We report final results in two modalities: participant-wise, where accuracy scores of single test participants are calculated and averaged, and boxeme-wise, where accuracy scores are calculated for all evaluation boxemes in a participant-agnostic way.

Finally, we used saliency maps [17] to highlight sections of the input that are important for model prediction. These maps can be computed given an input $x$ and the penultimate layer output of a deep learning model $A$ as: $\frac{dA_{i}}{dx}$ , where $i$ is the label with respect to which the saliency map is computed. In our case, $A$ is the CNN model conditioned on the original instrument labels. We aggregated the saliency map by taking the absolute value and thresholding it so that the top 10% of the map is set to one and the rest is set to zero. Then we averaged the saliency map over the 25 models.

4 Results

4.1 Classification

Final evaluation accuracies for all methods are gathered in Table 3. Best results were obtained using a frame size of 46 ms and, in the case of phoneme-level classification, loss weights of 0.6 and 0.4 for onset and coda phonemes. Also, the best-performing feature selection routine was the one using the original syllable label set.

We can observe in the table that all supervised embedding models except for those supervised with instrument-level classes are consistently superior to baseline approaches, including feature selection approaches. This observation lies in accordance with previous literature on the usefulness of deep learning models as feature extractors for speech utterances [16]. It also highlights the unsuitability of instrument-level classes for embedding learning supervision, which was somewhat expected given that participants have different ways of vocalising drum instruments. Thus, label sets of such (high) level of abstraction are undesirable for embedding learning in our case.
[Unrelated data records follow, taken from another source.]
-- pv_equiv track=rewrite | github.com/mehradliviyan/Data-Structures-and-Algorithms | CAs/CA2/Q3.py | splitByZeros
-- ===== SOURCE A (Python) =====
-- def splitByZeros(colors):
--     temp = []
--     colors2 = []
--     for item in colors:
--         if item == 0 and len(temp) != 0:
--             colors2.append(temp)
--             temp = []
--         else:
--             if item != 0:
--                 temp.append(item)
--
--     if temp:
--         colors2.append(temp)
--     return colors2
-- ===== SOURCE B (Python) =====
-- def splitByZeros(colors):
--     if not colors:
--         return []
--     if colors[0] == 0:
--         return splitByZeros(colors[1:])
--     i = 0
--     while i < len(colors) and colors[i] != 0:
--         i += 1
--     return [colors[:i]] + splitByZeros(colors[i:])
-- ===== Notes on version B (the rewrite author's own statement) =====
-- stated objective: simpler
-- what changed: Replaced A's single-pass accumulator loop (temp buffer flushed on zeros plus a final flush) with a direct recursion on the list structure: skip a leading zero, otherwise cut off the leading nonzero run and recurse on the rest.
import Mathlib
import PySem

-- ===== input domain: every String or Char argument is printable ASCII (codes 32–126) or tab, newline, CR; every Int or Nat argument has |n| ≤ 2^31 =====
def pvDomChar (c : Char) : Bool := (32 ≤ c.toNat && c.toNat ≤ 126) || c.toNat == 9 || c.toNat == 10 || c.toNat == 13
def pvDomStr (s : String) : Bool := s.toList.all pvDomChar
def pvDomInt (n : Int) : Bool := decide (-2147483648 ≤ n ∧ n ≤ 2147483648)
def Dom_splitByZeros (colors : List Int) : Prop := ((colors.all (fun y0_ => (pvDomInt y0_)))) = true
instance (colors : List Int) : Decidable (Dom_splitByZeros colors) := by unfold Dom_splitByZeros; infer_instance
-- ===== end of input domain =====

-- B replaces A's accumulator-and-flush loop by structural recursion on leading runs; objective: simpler.

-- ===== PORT A =====
-- A-side helper: the body of A's for-loop, acting on the state (temp, colors2)
def pvStepA (st : List Int × List (List Int)) (item : Int) : List Int × List (List Int) :=
  if item = 0 ∧ st.1.length ≠ 0 then ([], st.2 ++ [st.1])
  else if item ≠ 0 then (st.1 ++ [item], st.2)
  else st

def splitByZeros (colors : List Int) : List (List Int) :=
  let st := colors.foldl pvStepA ([], [])
  if st.1.isEmpty then st.2 else st.2 ++ [st.1]

-- ===== PORT B =====
def splitByZeros_alt : List Int → List (List Int)
  | [] => []
  | x :: rest =>
    if x = 0 then splitByZeros_alt rest
    else (x :: rest.takeWhile (· ≠ 0)) :: splitByZeros_alt (rest.dropWhile (· ≠ 0))
termination_by xs => xs.length
decreasing_by
  · simp
  · exact Nat.lt_succ_of_le (List.length_dropWhile_le _ _)

-- ===== PRECONDITION & SPEC =====
def Spec_splitByZeros (colors : List Int) (out : List (List Int)) : Prop := out = splitByZeros_alt colors
instance (colors : List Int) (out : List (List Int)) : Decidable (Spec_splitByZeros colors out) := by unfold Spec_splitByZeros; infer_instance

-- ===== CLAIM (what is proved, stated in full; the proofs are below) =====
def Claim_equal_splitByZeros : Prop := ∀ (colors : List Int), Dom_splitByZeros colors → Spec_splitByZeros colors (splitByZeros colors)

-- ===== LEMMAS AND PROOFS =====

-- the rest of A's computation, given the pending buffer `temp` (final flush included)
def pvRest (temp : List Int) : List Int → List (List Int)
  | [] => if temp = [] then [] else [temp]
  | x :: rest =>
    if x = 0 then (if temp = [] then pvRest [] rest else temp :: pvRest [] rest)
    else pvRest (temp ++ [x]) rest

theorem alt_zero (rest : List Int) : splitByZeros_alt (0 :: rest) = splitByZeros_alt rest := by
  rw [splitByZeros_alt]; simp

theorem alt_run (x : Int) (rest : List Int) (hx : x ≠ 0) :
    splitByZeros_alt (x :: rest)
      = (x :: rest.takeWhile (· ≠ 0)) :: splitByZeros_alt (rest.dropWhile (· ≠ 0)) := by
  rw [splitByZeros_alt]; simp [hx]

theorem pvFold_eq (xs : List Int) : ∀ (temp : List Int) (acc : List (List Int)),
    (let st := xs.foldl pvStepA (temp, acc)
     if st.1.isEmpty then st.2 else st.2 ++ [st.1]) = acc ++ pvRest temp xs := by
  induction xs with
  | nil =>
    intro temp acc
    simp only [List.foldl_nil, pvRest, List.isEmpty_iff]
    split_ifs <;> simp_all
  | cons x rest ih =>
    intro temp acc
    rw [List.foldl_cons]
    by_cases hx : x = 0
    · by_cases ht : temp = []
      · have hs : pvStepA (temp, acc) x = (temp, acc) := by simp [pvStepA, hx, ht]
        rw [hs, ih temp acc]
        simp [pvRest, hx, ht]
      · have hs : pvStepA (temp, acc) x = ([], acc ++ [temp]) := by
          simp [pvStepA, hx, List.length_eq_zero_iff, ht]
        rw [hs, ih [] (acc ++ [temp])]
        simp [pvRest, hx, ht]
    · have hs : pvStepA (temp, acc) x = (temp ++ [x], acc) := by simp [pvStepA, hx]
      rw [hs, ih (temp ++ [x]) acc]
      simp [pvRest, hx]

theorem pvRest_eq (xs : List Int) : ∀ (temp : List Int),
    pvRest temp xs =
      if temp ++ xs.takeWhile (· ≠ 0) = [] then splitByZeros_alt (xs.dropWhile (· ≠ 0))
      else (temp ++ xs.takeWhile (· ≠ 0)) :: splitByZeros_alt (xs.dropWhile (· ≠ 0)) := by
  induction xs with
  | nil =>
    intro temp
    simp only [pvRest, List.takeWhile_nil, List.dropWhile_nil, List.append_nil]
    rw [splitByZeros_alt]
  | cons x rest ih =>
    intro temp
    by_cases hx : x = 0
    · subst hx
      have hrest : pvRest [] rest = splitByZeros_alt rest := by
        rw [ih []]
        by_cases h : rest.takeWhile (· ≠ 0) = []
        · simp only [h, List.nil_append, if_pos rfl]
          cases rest with
          | nil => simp
          | cons y r =>
            have hy : y = 0 := by
              by_contra hy
              simp [List.takeWhile_cons, hy] at h
            subst hy
            simp [List.dropWhile_cons]
        · cases rest with
          | nil => simp at h
          | cons y r =>
            have hy : y ≠ 0 := by
              intro hy; simp [List.takeWhile_cons, hy] at h
            simp [h, List.takeWhile_cons, hy, List.dropWhile_cons, alt_run y r hy]
      by_cases ht : temp = []
      · simp [pvRest, ht, List.takeWhile_cons, List.dropWhile_cons, hrest, alt_zero]
      · simp [pvRest, ht, List.takeWhile_cons, List.dropWhile_cons, hrest, alt_zero]
    · rw [show pvRest temp (x :: rest) = pvRest (temp ++ [x]) rest by simp [pvRest, hx]]
      rw [ih (temp ++ [x])]
      simp [List.takeWhile_cons, hx, List.dropWhile_cons]

-- ===== VERDICT (by name: the statement is the Claim_ definition above) =====
theorem splitByZeros_spec : Claim_equal_splitByZeros := by
  intro colors _
  show splitByZeros colors = splitByZeros_alt colors
  have h := pvFold_eq colors [] []
  simp only [splitByZeros]
  rw [h, pvRest_eq colors []]
  simp only [List.nil_append]
  by_cases h0 : colors.takeWhile (· ≠ 0) = []
  · simp only [h0, if_pos rfl]
    cases colors with
    | nil => simp
    | cons y r =>
      have hy : y = 0 := by
        by_contra hy; simp [List.takeWhile_cons, hy] at h0
      subst hy
      simp [List.dropWhile_cons, alt_zero]
  · cases colors with
    | nil => simp at h0
    | cons y r =>
      have hy : y ≠ 0 := by
        intro hy; simp [List.takeWhile_cons, hy] at h0
      simp [h0, List.takeWhile_cons, hy, List.dropWhile_cons, alt_run y r hy]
We see that the best performance for both participant-wise and boxeme-wise evaluation metrics is achieved by supervised embedding learning models that used the original syllable-level label set. This difference is notable not only for the high mean accuracy score but also for its 95% confidence intervals, which is the lowest for both participant-wise and boxeme-wise metrics. This means that the informative power of the resulting embeddings, apart from being the most prominent, is also the most robust to the two sources of training arbitrariness that we studied here (see Section 3.4). We carried out experiments using other different classifiers than KNN, namely logistic regression, random forest, and extreme gradient boosted trees. There, we observed that the original syllable-level method still outperforms the rest of the approaches, which further reinforces its suitability for classification. All methods performed similarly on these extra algorithms, both in terms of absolute and relative performances.

Models supervised using original and reduced phoneme-level classes also yielded similar scores to those of the ones with syllable-level supervision, although still lower and generally less robust to training arbitrariness, possibly due to the extra complexity of the multi-task learning approach. The same applied to boxeme-level supervision, which performed slightly worse than phoneme-level supervision, possibly indicating that very low levels of supervision abstraction are relatively counterproductive for vocal percussion classification engines.
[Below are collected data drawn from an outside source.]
-- pv_equiv track=rewrite | github.com/waszil/pyxcp | pyxcp/transport/can.py | setDLC
-- ===== SOURCE A (Python) =====
-- def setDLC(length: int):
--     """Return DLC value according to CAN-FD.
--
--     :param length: Length value to be mapped to a valid CAN-FD DLC.
--                    ( 0 <= length <= 64)
--     """
--     FD_DLCS = (12, 16, 20, 24, 32, 48, 64)
--
--     if length < 0:
--         raise ValueError("Non-negative length value required.")
--     elif length <= 8:
--         return length
--     elif length <= 64:
--         for dlc in FD_DLCS:
--             if length <= dlc:
--                 return dlc
--     else:
--         raise ValueError("DLC could be at most 64.")
-- ===== SOURCE B (Python) =====
-- _DLC_TABLE = tuple(range(9)) + (12,) * 4 + (16,) * 4 + (20,) * 4 + (24,) * 4 + (32,) * 8 + (48,) * 16 + (64,) * 16
--
-- def setDLC(length: int):
--     """Return DLC value according to CAN-FD (precomputed lookup table)."""
--     if length < 0:
--         raise ValueError("Non-negative length value required.")
--     if length > 64:
--         raise ValueError("DLC could be at most 64.")
--     return _DLC_TABLE[length]
-- ===== Notes on version B (the rewrite author's own statement) =====
-- stated objective: simpler
-- what changed: Replaces the per-call linear scan of the FD_DLCS tuple with a single indexing into a 65-entry lookup table built once at module load.
import Mathlib
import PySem

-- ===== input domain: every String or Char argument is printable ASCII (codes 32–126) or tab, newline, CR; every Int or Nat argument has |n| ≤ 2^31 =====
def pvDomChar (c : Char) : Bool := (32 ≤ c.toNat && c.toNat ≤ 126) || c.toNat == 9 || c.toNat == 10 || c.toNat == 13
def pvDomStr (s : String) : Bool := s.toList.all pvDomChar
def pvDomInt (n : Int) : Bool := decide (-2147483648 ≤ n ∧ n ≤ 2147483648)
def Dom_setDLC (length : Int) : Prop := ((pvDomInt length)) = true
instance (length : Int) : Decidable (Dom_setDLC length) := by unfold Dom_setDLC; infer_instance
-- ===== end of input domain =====

-- B replaces A's per-call linear scan of FD_DLCS with one index into a precomputed 65-entry table (simpler lookup).


-- ===== PORT A =====
-- the 'for dlc in FD_DLCS' loop: first dlc with length <= dlc; [] is unreachable for 8 < length <= 64 (Python would return None)
def setDLCLoop (length : Int) : List Int → Int
  | [] => 0
  | dlc :: rest => if length ≤ dlc then dlc else setDLCLoop length rest

def setDLC (length : Int) : Int :=
  if length < 0 then 0          -- raise ValueError: excluded by Pre_setDLC
  else if length ≤ 8 then length
  else if length ≤ 64 then setDLCLoop length [12, 16, 20, 24, 32, 48, 64]
  else 0                        -- raise ValueError: excluded by Pre_setDLC

-- ===== PORT B =====
def dlcTable : List Int :=
  (List.range 9).map Int.ofNat ++ List.replicate 4 12 ++ List.replicate 4 16 ++
  List.replicate 4 20 ++ List.replicate 4 24 ++ List.replicate 8 32 ++
  List.replicate 16 48 ++ List.replicate 16 64

def setDLC_alt (length : Int) : Int :=
  if length < 0 then 0          -- raise ValueError: excluded by Pre_setDLC
  else if length > 64 then 0    -- raise ValueError: excluded by Pre_setDLC
  else (PySem.List.pyGet? dlcTable length).getD 0

-- ===== PRECONDITION & SPEC =====
-- Pre_ excludes exactly the inputs on which A raises ValueError: length < 0 or length > 64.
def Pre_setDLC (length : Int) : Prop := 0 ≤ length ∧ length ≤ 64
instance (length : Int) : Decidable (Pre_setDLC length) := by unfold Pre_setDLC; infer_instance
def pvWitness_setDLC : Int := (10)
def Spec_setDLC (length : Int) (out : Int) : Prop := out = setDLC_alt length
instance (length : Int) (out : Int) : Decidable (Spec_setDLC length out) := by unfold Spec_setDLC; infer_instance

-- ===== CLAIM (what is proved, stated in full; the proofs are below) =====
def Claim_equal_setDLC : Prop := ∀ (length : Int), Dom_setDLC length → Pre_setDLC length → Spec_setDLC length (setDLC length)

-- ===== LEMMAS AND PROOFS =====

-- ===== VERDICT (by name: the statement is the Claim_ definition above) =====
theorem setDLC_spec : Claim_equal_setDLC := by
  intro length _ hp
  obtain ⟨h0, h64⟩ := hp
  unfold Spec_setDLC
  interval_cases length <;> decide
Another reason that could explain this lower performance for boxeme-level supervision could be its large amount of output labels ( $\sim$ 150 boxeme types), which complicates validation. In order to tackle this issue, we built and trained an alternative siamese network model [36] with the same architecture as the CNN except for the last fully connected layer, which was removed. This network uses metric learning directly on embeddings to discriminate between same-class boxeme pairs and different-class ones, therefore reducing our large label vector to a ``same-different'' binary auxiliary vector. In the end, its final accuracy was found to be moderately lower than the one relative to the CNN classifier, so we kept the latter's result.
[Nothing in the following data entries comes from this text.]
-- pv_equiv track=rewrite | github.com/door2u/path | make/code/Math.py | ExprSepaEncl
-- ===== SOURCE A (Python) =====
-- def ExprSepaEncl(inde, variList):
-- 	encl = Encl(variList[inde])
-- 	# was a change to the list made
-- 	appe = False
-- 	while encl != None:
-- 		appe = True
-- 		variList[inde] = variList[inde].replace("(" + encl + ")", "@" + str(len(variList)), 1)
-- 		variList.append(encl)
-- 		encl = Encl(variList[inde])
-- 	return variList, appe
--
-- def Encl(stri):
-- 	retu = ""
-- 	pareCoun = 0
-- 	pareStar = False
-- 	star = 0
-- 	a = 0
-- 	while a < len(stri):
-- 		if stri[a] == ")":
-- 			if pareCoun > 0:
-- 				pareCoun -= 1
-- 		if pareStar == True:
-- 			if pareCoun == 0:
-- 				retu = stri[star + 1:a]
-- 				pareStar = False
-- 				break
-- 		if stri[a] == "(":
-- 			pareCoun += 1
-- 			if pareStar == False:
-- 				star = a
-- 			pareStar = True
-- 		a += 1
-- 	if a == len(stri):
-- 		retu = None
-- 	return retu
-- ===== SOURCE B (Python) =====
-- def ExprSepaEncl(inde, variList):
-- 	# One left-to-right scan with a parenthesis-depth counter: copy depth-0 chars,
-- 	# collect each complete top-level group, substitute "@k" placeholders as we go.
-- 	s = variList[inde]
-- 	out = []     # chars of the rewritten string
-- 	cur = []     # chars of the group currently being read (outer parens excluded)
-- 	groups = []
-- 	depth = 0
-- 	for c in s:
-- 		if depth == 0:
-- 			if c == "(":
-- 				depth = 1
-- 			else:
-- 				out.append(c)
-- 		elif c == "(":
-- 			depth += 1
-- 			cur.append(c)
-- 		elif c == ")":
-- 			depth -= 1
-- 			if depth == 0:
-- 				groups.append("".join(cur))
-- 				out.append("@" + str(len(variList) + len(groups) - 1))
-- 				cur = []
-- 			else:
-- 				cur.append(c)
-- 		else:
-- 			cur.append(c)
-- 	if depth > 0:
-- 		out.append("(" + "".join(cur))
-- 	variList[inde] = "".join(out)
-- 	variList.extend(groups)
-- 	return variList, len(groups) > 0
-- ===== Notes on version B (the rewrite author's own statement) =====
-- stated objective: alternative
-- what changed: A repeatedly rescans and rewrites the string (find first group, str.replace, rescan from scratch) until no group is left; B makes a single left-to-right scan with a parenthesis-depth counter, copying depth-0 characters, collecting every complete top-level group and emitting its @k placeholder in one pass.
-- outside the precondition, e.g. on ExprSepaEncl(-1, ['((a))']): A returns (['@1', '@2', 'a'], True), B returns (['@1', '(a)'], True); on ExprSepaEncl(2, ['x']): A raises IndexError, B raises IndexError
import Mathlib
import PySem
We also notice that the generic (user-agnostic) HMM-based speech recognition model performs worse than any other user-based method. This result evidences the importance of taking user idiosyncrasies into account in amateur vocal percussion classification, making user-based strategies preferable to generic user-agnostic ones. Finally, we observe that accuracies derived using the timbre feature set are higher than all the ones pertaining to baseline feature selection algorithms. This result could indicate an excessive information redundancy of selected features compared to that of the timbre set, which is a more internally cohesive feature set.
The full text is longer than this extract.